Heterocyclic Building Blocks-Pyridazine

Sengmany, Stephane published the artcileSelective mono-amination of dichlorodiazines, Recommanded Product: 4-(6-Chloropyridazin-3-yl)morpholine, the main research area is amino chloro pyridazine pyrimidine chemoselective preparation; chemoselective monosubstitution dichloropyridazine dichloropyrimidine amine triethylamine ethanol; kinetics relative reactivity chemoselective monosubstitution dichloropyridazine dichloropyrimidine morpholine.
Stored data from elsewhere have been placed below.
-- pv_equiv track=rewrite | github.com/Udonburo/pale-ale | tools/labels_from_cfa_spans.py | positive_token_indices
-- ===== SOURCE A (Python) =====
-- from typing import Any, Dict, List, Sequence, Tuple
--
-- def positive_token_indices(
--     token_spans: Sequence[Tuple[int, int]], defect_spans: Sequence[Tuple[int, int]]
-- ) -> List[int]:
--     idxs: List[int] = []
--     for i, (ts, te) in enumerate(token_spans):
--         if te <= ts:
--             continue
--         for ds, de in defect_spans:
--             if ts >= ds and te <= de:
--                 idxs.append(i)
--                 break
--     return idxs
-- ===== SOURCE B (Python) =====
-- from typing import List, Sequence, Tuple
--
-- def positive_token_indices(
--     token_spans: Sequence[Tuple[int, int]], defect_spans: Sequence[Tuple[int, int]]
-- ) -> List[int]:
--     # Sort defects by start, keep prefix-max of ends, answer each token by binary search.
--     defects = sorted(defect_spans, key=lambda p: p[0])
--     starts = [d[0] for d in defects]
--     prefix_max = []
--     best = None
--     for _, de in defects:
--         if best is None or de > best:
--             best = de
--         prefix_max.append(best)
--     out: List[int] = []
--     for i, (ts, te) in enumerate(token_spans):
--         if te <= ts:
--             continue
--         lo, hi = 0, len(starts)
--         while lo < hi:  # bisect_right(starts, ts), hand-written: bisect may not be imported here
--             mid = (lo + hi) // 2
--             if ts < starts[mid]:
--                 hi = mid
--             else:
--                 lo = mid + 1
--         if lo and prefix_max[lo - 1] >= te:
--             out.append(i)
--     return out
-- ===== Notes on version B (the rewrite author's own statement) =====
-- stated objective: faster
-- what changed: Replaces the per-token linear scan over all defect spans by sorting defects by start once, a prefix-maximum of their ends, and a binary search per token.
import Mathlib
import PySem

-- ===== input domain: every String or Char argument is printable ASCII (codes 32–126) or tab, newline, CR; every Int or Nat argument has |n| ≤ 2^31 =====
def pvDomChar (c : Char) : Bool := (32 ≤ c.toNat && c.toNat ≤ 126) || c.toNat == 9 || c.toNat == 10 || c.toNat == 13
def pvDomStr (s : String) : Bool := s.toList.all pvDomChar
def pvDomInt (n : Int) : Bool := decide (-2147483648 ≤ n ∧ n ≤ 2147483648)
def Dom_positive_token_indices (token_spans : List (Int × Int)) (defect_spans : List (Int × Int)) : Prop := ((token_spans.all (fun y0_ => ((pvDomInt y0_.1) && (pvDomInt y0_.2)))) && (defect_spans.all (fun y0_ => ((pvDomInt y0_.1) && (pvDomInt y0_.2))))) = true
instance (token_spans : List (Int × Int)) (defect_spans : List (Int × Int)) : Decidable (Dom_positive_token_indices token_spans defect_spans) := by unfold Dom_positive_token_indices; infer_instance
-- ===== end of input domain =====

-- B replaces A's per-token scan over all defect spans by sorting defects by start once,
-- a prefix-maximum of their ends, and a binary search per token; return values proved equal.


-- ===== PORT A =====
-- A's inner 'for ds, de in defect_spans: … break' loop
def innerScanA (ts te : Int) : List (Int × Int) → Bool
  | [] => false
  | (ds, de) :: rest => if ts ≥ ds ∧ te ≤ de then true else innerScanA ts te rest

def positive_token_indices (token_spans : List (Int × Int)) (defect_spans : List (Int × Int)) : List Int :=
  (PySem.List.enumerate token_spans).foldl (fun idxs p =>
    if p.2.2 ≤ p.2.1 then idxs
    else if innerScanA p.2.1 p.2.2 defect_spans then idxs ++ [p.1] else idxs) []

-- ===== PORT B =====
def positive_token_indices_alt (token_spans : List (Int × Int)) (defect_spans : List (Int × Int)) : List Int :=
  let defects := PySem.List.sorted defect_spans Prod.fst
  let starts := defects.map Prod.fst
  -- the 'prefix_max' loop
  let prefix_max := (defects.foldl (fun (acc : List Int × Option Int) d =>
      let best : Int := match acc.2 with
        | none => d.2
        | some b => if d.2 > b then d.2 else b
      (acc.1 ++ [best], some best)) ([], none)).1
  (PySem.List.enumerate token_spans).foldl (fun out p =>
    if p.2.2 ≤ p.2.1 then out
    else
      -- hand-written bisect_right loop in Source B = PySem's bisectRight primitive
      let lo := PySem.List.bisectRight starts p.2.1
      if lo ≠ 0 ∧ prefix_max.getD (lo - 1) 0 ≥ p.2.2 then out ++ [p.1] else out) []

-- ===== PRECONDITION & SPEC =====
def Spec_positive_token_indices (token_spans : List (Int × Int)) (defect_spans : List (Int × Int)) (out : List Int) : Prop := out = positive_token_indices_alt token_spans defect_spans
instance (token_spans : List (Int × Int)) (defect_spans : List (Int × Int)) (out : List Int) : Decidable (Spec_positive_token_indices token_spans defect_spans out) := by unfold Spec_positive_token_indices; infer_instance

-- ===== CLAIM (what is proved, stated in full; the proofs are below) =====
def Claim_equal_positive_token_indices : Prop := ∀ (token_spans : List (Int × Int)) (defect_spans : List (Int × Int)), Dom_positive_token_indices token_spans defect_spans → Spec_positive_token_indices token_spans defect_spans (positive_token_indices token_spans defect_spans)

-- ===== LEMMAS AND PROOFS =====

-- A's inner scan is the existence of a covering defect span
theorem innerScanA_eq_true_iff (ts te : Int) (l : List (Int × Int)) :
    innerScanA ts te l = true ↔ ∃ p ∈ l, p.1 ≤ ts ∧ te ≤ p.2 := by
  induction l with
  | nil => simp [innerScanA]
  | cons d rest ih =>
      obtain ⟨ds, de⟩ := d
      by_cases h : ts ≥ ds ∧ te ≤ de
      · simp [innerScanA, h]
      · simp only [innerScanA, if_neg h, ih, List.mem_cons]
        constructor
        · rintro ⟨p, hp, h2⟩; exact ⟨p, Or.inr hp, h2⟩
        · rintro ⟨p, hp | hp, h2⟩
          · cases hp; exact absurd ⟨h2.1, h2.2⟩ h
          · exact ⟨p, hp, h2⟩

-- running-max scan after the first element
def scanMax (b : Int) : List Int → List Int
  | [] => []
  | e :: es => (if e > b then e else b) :: scanMax (if e > b then e else b) es

theorem length_scanMax (b : Int) (es : List Int) : (scanMax b es).length = es.length := by
  induction es generalizing b with
  | nil => rfl
  | cons e es ih => simp [scanMax, ih]

-- the prefix_max fold builds scanMax
theorem pm_foldl_eq (l : List (Int × Int)) (acc : List Int) (b : Int) :
    (l.foldl (fun (acc : List Int × Option Int) d =>
      let best : Int := match acc.2 with
        | none => d.2
        | some b => if d.2 > b then d.2 else b
      (acc.1 ++ [best], some best)) (acc, some b)).1 = acc ++ scanMax b (l.map Prod.snd) := by
  induction l generalizing acc b with
  | nil => simp [scanMax]
  | cons d rest ih => simp [scanMax, ih, List.append_assoc]

theorem pm_foldl_none_eq (l : List (Int × Int)) :
    (l.foldl (fun (acc : List Int × Option Int) d =>
      let best : Int := match acc.2 with
        | none => d.2
        | some b => if d.2 > b then d.2 else b
      (acc.1 ++ [best], some best)) ([], none)).1 =
    match l with
    | [] => []
    | d :: rest => d.2 :: scanMax d.2 (rest.map Prod.snd) := by
  cases l with
  | nil => rfl
  | cons d rest =>
      show (rest.foldl _ ([] ++ [d.2], some d.2)).1 = _
      rw [pm_foldl_eq]
      rfl

theorem scanMax_getElem_le_iff (b : Int) (es : List Int) (k : Nat) (hk : k < es.length) (te : Int) :
    te ≤ (scanMax b es)[k]'(by rw [length_scanMax]; exact hk) ↔
      te ≤ b ∨ ∃ j, ∃ hj : j < es.length, j ≤ k ∧ te ≤ es[j] := by
  induction es generalizing b k with
  | nil => simp at hk
  | cons e es ih =>
      cases k with
      | zero =>
          simp only [scanMax, List.getElem_cons_zero]
          constructor
          · intro h
            by_cases he : e > b
            · exact Or.inr ⟨0, by simp, by omega, by simpa [if_pos he] using h⟩
            · exact Or.inl (by simpa [if_neg he] using h)
          · rintro (h | ⟨j, hj, hjk, h⟩)
            · split_ifs with he <;> omega
            · interval_cases j
              simp only [List.getElem_cons_zero] at h
              split_ifs with he <;> omega
      | succ k =>
          have hk' : k < es.length := by simpa using hk
          simp only [scanMax, List.getElem_cons_succ]
          rw [ih _ k hk']
          constructor
          · rintro (h | ⟨j, hj, hjk, h⟩)
            · by_cases he : e > b
              · exact Or.inr ⟨0, by simp, by omega, by simp; simp [if_pos he] at h; omega⟩
              · exact Or.inl (by simp [if_neg he] at h; omega)
            · exact Or.inr ⟨j + 1, by simpa using hj, by omega, by simpa using h⟩
          · rintro (h | ⟨j, hj, hjk, h⟩)
            · left; split_ifs with he <;> omega
            · cases j with
              | zero =>
                  left
                  simp only [List.getElem_cons_zero] at h
                  split_ifs with he <;> omega
              | succ j =>
                  right
                  exact ⟨j, by simpa using hj, by omega, by simpa using h⟩

-- B's per-token test equals A's existence test
theorem token_test_iff (defect_spans : List (Int × Int)) (ts te : Int) :
    (PySem.List.bisectRight ((PySem.List.sorted defect_spans Prod.fst).map Prod.fst) ts ≠ 0 ∧
     ((PySem.List.sorted defect_spans Prod.fst).foldl (fun (acc : List Int × Option Int) d =>
        let best : Int := match acc.2 with
          | none => d.2
          | some b => if d.2 > b then d.2 else b
        (acc.1 ++ [best], some best)) ([], none)).1.getD
       (PySem.List.bisectRight ((PySem.List.sorted defect_spans Prod.fst).map Prod.fst) ts - 1) 0 ≥ te)
    ↔ ∃ p ∈ defect_spans, p.1 ≤ ts ∧ te ≤ p.2 := by
  set defects := PySem.List.sorted defect_spans Prod.fst with hdefs
  set starts := defects.map Prod.fst with hstarts_def
  set prefix_max := (defects.foldl (fun (acc : List Int × Option Int) d =>
      let best : Int := match acc.2 with
        | none => d.2
        | some b => if d.2 > b then d.2 else b
      (acc.1 ++ [best], some best)) ([], none)).1 with hpm_def
  set lo := PySem.List.bisectRight starts ts with hlo_def
  clear_value lo prefix_max starts defects
  have hperm : defects.Perm defect_spans := by
    rw [hdefs]; exact PySem.List.sorted_perm defect_spans Prod.fst false
  have hsorted : List.Pairwise (fun a b : Int × Int => a.1 ≤ b.1) defects := by
    rw [hdefs]; exact PySem.List.sorted_pairwise defect_spans Prod.fst
  have hstarts : List.Pairwise (· ≤ ·) starts := by
    rw [hstarts_def]; exact List.pairwise_map.mpr hsorted
  obtain ⟨hlo_le, hlt_lo, hge_lo⟩ := PySem.List.bisectRight_spec starts ts hstarts
  rw [← hlo_def] at hlo_le hlt_lo hge_lo
  have hlen : starts.length = defects.length := by rw [hstarts_def]; exact List.length_map ..
  -- reduce the RHS to an indexed existence over defects
  have hmem : (∃ p ∈ defect_spans, p.1 ≤ ts ∧ te ≤ p.2) ↔
      ∃ j, ∃ hj : j < defects.length, defects[j].1 ≤ ts ∧ te ≤ defects[j].2 := by
    constructor
    · rintro ⟨p, hp, h⟩
      obtain ⟨j, hj, rfl⟩ := List.getElem_of_mem (hperm.mem_iff.mpr hp)
      exact ⟨j, hj, h⟩
    · rintro ⟨j, hj, h⟩
      exact ⟨defects[j], hperm.mem_iff.mp (List.getElem_mem hj), h⟩
  -- indexed existence ↔ an index below lo with a large enough end
  have hidx : (∃ j, ∃ hj : j < defects.length, defects[j].1 ≤ ts ∧ te ≤ defects[j].2) ↔
      ∃ j, ∃ hj : j < defects.length, j < lo ∧ te ≤ defects[j].2 := by
    constructor
    · rintro ⟨j, hj, h1, h2⟩
      refine ⟨j, hj, ?_, h2⟩
      by_contra hge
      have := hge_lo j (by omega) (by omega)
      simp only [hstarts_def, List.getElem_map] at this
      omega
    · rintro ⟨j, hj, h1, h2⟩
      refine ⟨j, hj, ?_, h2⟩
      have := hlt_lo j (by omega) h1
      simpa only [hstarts_def, List.getElem_map] using this
  rw [hmem, hidx]
  -- finally relate to the prefix maximum
  cases hd : defects with
  | nil =>
      subst hd
      have : lo = 0 := by
        have := hlo_le; simp only [List.length_nil] at hlen; omega
      simp [this]
  | cons d rest =>
      subst hd
      have hpm : prefix_max = d.2 :: scanMax d.2 (rest.map Prod.snd) := by
        rw [hpm_def]; exact pm_foldl_none_eq (d :: rest)
      have hdl : (d :: rest : List (Int × Int)).length = rest.length + 1 := by simp
      have hlen' : starts.length = rest.length + 1 := by rw [hlen]; exact hdl
      constructor
      · rintro ⟨hlo0, hge⟩
        rw [hpm] at hge
        cases hlo' : lo - 1 with
        | zero =>
            rw [hlo'] at hge
            refine ⟨0, by omega, by omega, ?_⟩
            simp only [List.getElem_cons_zero]
            simpa using hge
        | succ k =>
            have hk : k < (rest.map Prod.snd).length := by simp only [List.length_map]; omega
            rw [hlo'] at hge
            have hge' : te ≤ (scanMax d.2 (rest.map Prod.snd))[k]'(by rw [length_scanMax]; exact hk) := by
              rw [← List.getD_eq_getElem _ 0 (by rw [length_scanMax]; exact hk)]
              simpa using hge
            rcases (scanMax_getElem_le_iff d.2 (rest.map Prod.snd) k hk te).mp hge' with h | ⟨j, hj, hjk, h⟩
            · refine ⟨0, by omega, by omega, ?_⟩
              simp only [List.getElem_cons_zero]
              exact h
            · refine ⟨j + 1, by simp only [List.length_map] at hj; omega, by omega, ?_⟩
              simp only [List.getElem_cons_succ]
              simpa using h
      · rintro ⟨j, hj, hjlo, hte⟩
        have hlo0 : lo ≠ 0 := by omega
        refine ⟨hlo0, ?_⟩
        rw [hpm]
        cases hlo' : lo - 1 with
        | zero =>
            have hj0 : j = 0 := by omega
            subst hj0
            simp only [List.getElem_cons_zero] at hte
            simpa using hte
        | succ k =>
            have hk : k < (rest.map Prod.snd).length := by simp only [List.length_map]; omega
            rw [List.getD_cons_succ]
            rw [List.getD_eq_getElem _ 0 (by rw [length_scanMax]; exact hk)]
            apply (scanMax_getElem_le_iff d.2 (rest.map Prod.snd) k hk te).mpr
            cases j with
            | zero =>
                simp only [List.getElem_cons_zero] at hte
                exact Or.inl hte
            | succ j =>
                refine Or.inr ⟨j, by simp only [List.length_map]; omega, by omega, ?_⟩
                simp only [List.getElem_cons_succ] at hte
                simpa using hte

-- ===== VERDICT (by name: the statement is the Claim_ definition above) =====
theorem positive_token_indices_spec : Claim_equal_positive_token_indices := by
  intro token_spans defect_spans _
  unfold Spec_positive_token_indices positive_token_indices positive_token_indices_alt
  dsimp only
  apply List.foldl_ext
  intro acc p _
  by_cases h1 : p.2.2 ≤ p.2.1
  · simp [h1]
  · simp only [if_neg h1]
    exact if_congr ((innerScanA_eq_true_iff p.2.1 p.2.2 defect_spans).trans
      (token_test_iff defect_spans p.2.1 p.2.2).symm) rfl rfl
3,6-Dichloropyridazine, 4,6-dichloropyrimidine, 2,4-dichloropyrimidine, and 3,5-dichloropyridazine underwent chemoselective monosubstitution reactions with amines using triethylamine as a base in ethanol at either ambient temperature or reflux to give monoamino monochloro pyridazines and pyrimidines. The methodol. is general and efficient despite noticeable differences in reactivity between diazines; while dichloropyridazine and dichloropyrazine require several hours of heating at reflux for the reaction to proceed, dichloropyrimidines reach completion within minutes at room temperature

Tetrahedron published new progress about Amines Role: RCT (Reactant), RACT (Reactant or Reagent). 17259-32-4 belongs to class pyridazine, name is 4-(6-Chloropyridazin-3-yl)morpholine, and the molecular formula is C8H10ClN3O, Recommanded Product: 4-(6-Chloropyridazin-3-yl)morpholine.

Referemce:
Pyridazine – Wikipedia,
Pyridazine | C4H4N2 – PubChem

Sengmany, Stephane published the artcileAn electrochemical nickel-catalyzed arylation of 3-amino-6-chloropyridazines, Recommanded Product: 4-(6-Chloropyridazin-3-yl)morpholine, the main research area is arylaminopyridazine derivative electrochem preparation; aryl halide aminochloropyridazine electrochem arylation nickel catalyst.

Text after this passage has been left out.